1986607 samples at 44100 Hz


In [4]:
def compute_beats(y, sr, hop_length):

    tempo, beat_frames = librosa.beat.beat_track(
        y=y,
        sr=sr,
        hop_length=hop_length,
        units="frames"
    )

    beat_times_sec = librosa.frames_to_time(
        beat_frames,
        sr=sr,
        hop_length=hop_length
    )

    return beat_times_sec, beat_frames, tempo

In [5]:
def aggregate_feature(mfcc, cens, beat_frames, beat_times):

    X = []
    durations = []

    # beat_durations = np.diff(beat_times)
    # beat_durations = np.clip(beat_durations, 1e-2, None)

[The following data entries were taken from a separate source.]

-- pv_equiv track=rewrite | github.com/utilmind/MySQL-Migration-from-Windows-PC | strip-mysql-compatibility-comments.py | find_conditional_end
-- ===== SOURCE A (Python) =====
-- from typing import Tuple, Optional
--
-- def find_conditional_end(comment: str) -> Tuple[Optional[int], Optional[int]]:
--     """
--     Given a string that starts with a versioned comment:
--
--         /*!<digits>...
--
--     find the index of the closing "*/" that terminates THIS comment,
--     correctly handling nested regular block comments "/* ... */" inside.
--
--     Returns:
--         (end_pos, digits_end)
--
--         end_pos   - index where the closing "*/" starts (or None if not found)
--         digits_end - index right after the version digits (i.e. start of inner content)
--     """
--     n = len(comment)
--     # comment[0:3] should be "/*!"
--     j = 3
--     while j < n and comment[j].isdigit():
--         j += 1
--     digits_end = j
--     version_str = comment[3:digits_end]
--     if not version_str:
--         return None, None
--
--     depth = 0
--     k = digits_end
--     end_pos = None
--
--     while k < n - 1:
--         two = comment[k:k + 2]
--
--         if two == "/*":
--             # nested regular block comment
--             depth += 1
--             k += 2
--             continue
--
--         if two == "*/":
--             if depth == 0:
--                 end_pos = k
--                 break
--             else:
--                 depth -= 1
--                 k += 2
--                 continue
--
--         k += 1
--
--     return end_pos, digits_end
-- ===== SOURCE B (Python) =====
-- def _close_at(comment, k):
--     """Return the start index of the '*/' closing the comment body that
--     begins at k, skipping each nested '/* ... */' by a recursive call."""
--     n = len(comment)
--     while k < n - 1:
--         if comment.startswith('/*', k):
--             inner = _close_at(comment, k + 2)   # recurse into the nested comment
--             if inner is None:
--                 return None
--             k = inner + 2                        # resume right after its '*/'
--         elif comment.startswith('*/', k):
--             return k
--         else:
--             k += 1
--     return None
--
-- def find_conditional_end(comment):
--     n = len(comment)
--     j = 3
--     while j < n and comment[j].isdigit():
--         j += 1
--     if j == 3:
--         return None, None
--     return _close_at(comment, j), j
-- ===== Notes on version B (the rewrite author's own statement) =====
-- stated objective: alternative
-- what changed: Replaced A's single loop with a depth counter by a recursive-descent matcher: on an opening delimiter it recursively finds the matching closer of the nested comment and resumes after it, so no depth accumulator exists.
import Mathlib
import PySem

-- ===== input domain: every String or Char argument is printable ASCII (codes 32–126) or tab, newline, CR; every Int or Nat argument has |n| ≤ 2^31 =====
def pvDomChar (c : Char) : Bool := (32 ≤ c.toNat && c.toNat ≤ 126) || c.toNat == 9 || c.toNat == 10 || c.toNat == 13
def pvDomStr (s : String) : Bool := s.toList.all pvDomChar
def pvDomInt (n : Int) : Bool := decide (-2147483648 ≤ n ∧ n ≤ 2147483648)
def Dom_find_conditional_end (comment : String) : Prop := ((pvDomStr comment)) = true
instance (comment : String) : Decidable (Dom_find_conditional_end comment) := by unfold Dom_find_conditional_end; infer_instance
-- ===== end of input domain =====

-- B replaces A's single scan with a depth accumulator by a recursive-descent matcher
-- (on an opening delimiter it recursively locates the nested comment's closer and
-- resumes after it); objective: alternative decomposition, same linear cost.

-- ===== PORT A =====
-- while j < n and comment[j].isdigit(): j += 1   — counts leading ASCII digits of the suffix
def pvA_digits : List Char → Nat
  | [] => 0
  | c :: rest => if PySem.Chars.isdigit c then pvA_digits rest + 1 else 0

-- the while-k loop: suffix of the string (at least 2 chars remain ↔ k < n-1),
-- absolute position k, depth
def pvA_loop : List Char → Int → Int → Option Int
  | c1 :: c2 :: rest, k, depth =>
      if c1 = '/' ∧ c2 = '*' then
        pvA_loop rest (k + 2) (depth + 1)
      else if c1 = '*' ∧ c2 = '/' then
        if depth = 0 then some k
        else pvA_loop rest (k + 2) (depth - 1)
      else pvA_loop (c2 :: rest) (k + 1) depth
  | _, _, _ => none

def find_conditional_end (comment : String) : Option Int × Option Int :=
  let cs := comment.toList
  let digits_end : Nat := 3 + pvA_digits (cs.drop 3)
  -- version_str = comment[3:digits_end] is empty iff no digit was counted
  if pvA_digits (cs.drop 3) = 0 then (none, none)
  else (pvA_loop (cs.drop digits_end) (digits_end : Int) 0, some (digits_end : Int))

-- ===== PORT B =====
def pvB_digits : List Char → Nat
  | [] => 0
  | c :: rest => if PySem.Chars.isdigit c then pvB_digits rest + 1 else 0

-- _close_at(comment, k): the suffix of the string starting at k, and k itself.
-- Returns the absolute index of the closing '*/' together with the suffix right
-- after it (the subtype proof only serves termination of the loop-resumption call).
def pvB_close : (cs : List Char) → Int → Option (Int × {l : List Char // l.length + 2 ≤ cs.length})
  | c1 :: c2 :: rest, k =>
      if c1 = '/' ∧ c2 = '*' then
        -- inner = _close_at(comment, k + 2); then resume the loop at inner + 2
        match pvB_close rest (k + 2) with
        | none => none
        | some (i, ⟨rest', h⟩) =>
          match pvB_close rest' (i + 2) with
          | none => none
          | some (j, ⟨rest'', h2⟩) => some (j, ⟨rest'', by simp only [List.length_cons]; omega⟩)
      else if c1 = '*' ∧ c2 = '/' then some (k, ⟨rest, by simp⟩)
      else
        match pvB_close (c2 :: rest) (k + 1) with
        | none => none
        | some (j, ⟨rest'', h2⟩) => some (j, ⟨rest'', by simp only [List.length_cons] at h2 ⊢; omega⟩)
  | _, _ => none
  termination_by cs _ => cs.length
  decreasing_by all_goals (simp only [List.length_cons] at *; omega)

def find_conditional_end_alt (comment : String) : Option Int × Option Int :=
  let cs := comment.toList
  let j : Nat := 3 + pvB_digits (cs.drop 3)
  if pvB_digits (cs.drop 3) = 0 then (none, none)
  else ((pvB_close (cs.drop j) (j : Int)).map (fun p => p.1), some (j : Int))

-- ===== PRECONDITION & SPEC =====
def Spec_find_conditional_end (comment : String) (out : Option Int × Option Int) : Prop := out = find_conditional_end_alt comment
instance (comment : String) (out : Option Int × Option Int) : Decidable (Spec_find_conditional_end comment out) := by unfold Spec_find_conditional_end; infer_instance

-- ===== CLAIM (what is proved, stated in full; the proofs are below) =====
def Claim_equal_find_conditional_end : Prop := ∀ (comment : String), Dom_find_conditional_end comment → Spec_find_conditional_end comment (find_conditional_end comment)

-- ===== LEMMAS AND PROOFS =====
theorem pv_digits_eq (cs : List Char) : pvA_digits cs = pvB_digits cs := by
  induction cs with
  | nil => rfl
  | cons c rest ih => simp [pvA_digits, pvB_digits, ih]

-- the joint invariant: A's loop at depth d+1 behaves like "find one close, then
-- continue at depth d", and at depth 0 it returns exactly B's recursive descent
theorem pv_key : ∀ (n : Nat) (cs : List Char), cs.length ≤ n →
    (∀ (k d : Int), 0 ≤ d → pvA_loop cs k (d + 1) =
       (match pvB_close cs k with
        | none => none
        | some (i, ⟨r, _⟩) => pvA_loop r (i + 2) d)) ∧
    (∀ k : Int, pvA_loop cs k 0 = (pvB_close cs k).map (fun p => p.1)) := by
  intro n
  induction n with
  | zero =>
      intro cs hlen
      have : cs = [] := List.eq_nil_of_length_eq_zero (Nat.le_zero.mp hlen)
      subst this
      exact ⟨fun k d _ => by simp [pvA_loop, pvB_close], fun k => by simp [pvA_loop, pvB_close]⟩
  | succ n ih =>
      intro cs hlen
      match cs with
      | [] => exact ⟨fun k d _ => by simp [pvA_loop, pvB_close], fun k => by simp [pvA_loop, pvB_close]⟩
      | [c] => exact ⟨fun k d _ => by simp [pvA_loop, pvB_close], fun k => by simp [pvA_loop, pvB_close]⟩
      | c1 :: c2 :: rest =>
        have hrest : rest.length ≤ n := by simp at hlen; omega
        constructor
        · intro k d hd
          by_cases ho : c1 = '/' ∧ c2 = '*'
          · -- open: descend
            rw [pvA_loop, if_pos ho]
            rw [pvB_close]
            rw [if_pos ho]
            have h1 := (ih rest hrest).1 (k + 2) (d + 1) (by omega)
            rw [show d + 1 + 1 = (d + 1) + 1 from rfl, h1]
            cases hb : pvB_close rest (k + 2) with
            | none => simp
            | some p =>
              obtain ⟨i, r', hr'⟩ := p
              simp only
              have hr'n : r'.length ≤ n := by omega
              have h2 := (ih r' hr'n).1 (i + 2) d hd
              rw [h2]
              cases hb2 : pvB_close r' (i + 2) with
              | none => simp
              | some q => obtain ⟨j, r'', hr''⟩ := q; simp
          · by_cases hc : c1 = '*' ∧ c2 = '/'
            · rw [pvA_loop, if_neg ho, if_pos hc, if_neg (by omega : ¬ d + 1 = 0)]
              rw [pvB_close, if_neg ho, if_pos hc]
              simp
            · rw [pvA_loop, if_neg ho, if_neg hc]
              rw [pvB_close, if_neg ho, if_neg hc]
              have h1 := (ih (c2 :: rest) (by simp at hlen ⊢; omega)).1 (k + 1) d hd
              rw [h1]
              cases hb : pvB_close (c2 :: rest) (k + 1) with
              | none => simp
              | some q => obtain ⟨j, r'', hr''⟩ := q; simp
        · intro k
          by_cases ho : c1 = '/' ∧ c2 = '*'
          · rw [pvA_loop, if_pos ho]
            rw [pvB_close, if_pos ho]
            have h1 := (ih rest hrest).1 (k + 2) 0 le_rfl
            rw [h1]
            cases hb : pvB_close rest (k + 2) with
            | none => simp
            | some p =>
              obtain ⟨i, r', hr'⟩ := p
              simp only
              have hr'n : r'.length ≤ n := by omega
              have h2 := (ih r' hr'n).2 (i + 2)
              rw [h2]
              cases hb2 : pvB_close r' (i + 2) with
              | none => simp
              | some q => obtain ⟨j, r'', hr''⟩ := q; simp
          · by_cases hc : c1 = '*' ∧ c2 = '/'
            · rw [pvA_loop, if_neg ho, if_pos hc, if_pos rfl]
              rw [pvB_close, if_neg ho, if_pos hc]
              simp
            · rw [pvA_loop, if_neg ho, if_neg hc]
              rw [pvB_close, if_neg ho, if_neg hc]
              have h1 := (ih (c2 :: rest) (by simp at hlen ⊢; omega)).2 (k + 1)
              rw [h1]
              cases hb : pvB_close (c2 :: rest) (k + 1) with
              | none => simp
              | some q => obtain ⟨j, r'', hr''⟩ := q; simp

theorem pv_loop_eq (cs : List Char) (k : Int) :
    pvA_loop cs k 0 = (pvB_close cs k).map (fun p => p.1) :=
  (pv_key cs.length cs le_rfl).2 k

-- ===== VERDICT (by name: the statement is the Claim_ definition above) =====
theorem find_conditional_end_spec : Claim_equal_find_conditional_end := by
  intro comment _
  unfold Spec_find_conditional_end find_conditional_end find_conditional_end_alt
  simp only [pv_digits_eq, pv_loop_eq]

    # tempo_inst = 60.0 / beat_durations
    # tempo_features = np.column_stack([
    #         tempo_inst,
    #         np.log(tempo_inst),
    #         np.diff(np.concatenate([[tempo_inst[0]], tempo_inst]))
    #     ])

    for t in range(len(beat_frames) - 1):
        start = beat_frames[t]
        end   = beat_frames[t + 1]

        if end > start:
            mfcc_t = mfcc[start:end].mean(axis=0)
            cens_t = cens[start:end].mean(axis=0)
        else:
            mfcc_t = mfcc[start]
            cens_t = cens[start:end]

        X.append(np.concatenate([mfcc_t, cens_t]))
        durations.append(beat_times[t + 1] - beat_times[t])



    X = np.vstack(X)
    return X, np.array(durations)

In [6]:
def parse_annotation_times(df):

    time_cols = [c for c in df.columns if c.startswith("sample_")]

    times_sec = np.array([int(c.replace("sample_", "").replace("ms", "")) / 1000.0
                          for c in time_cols])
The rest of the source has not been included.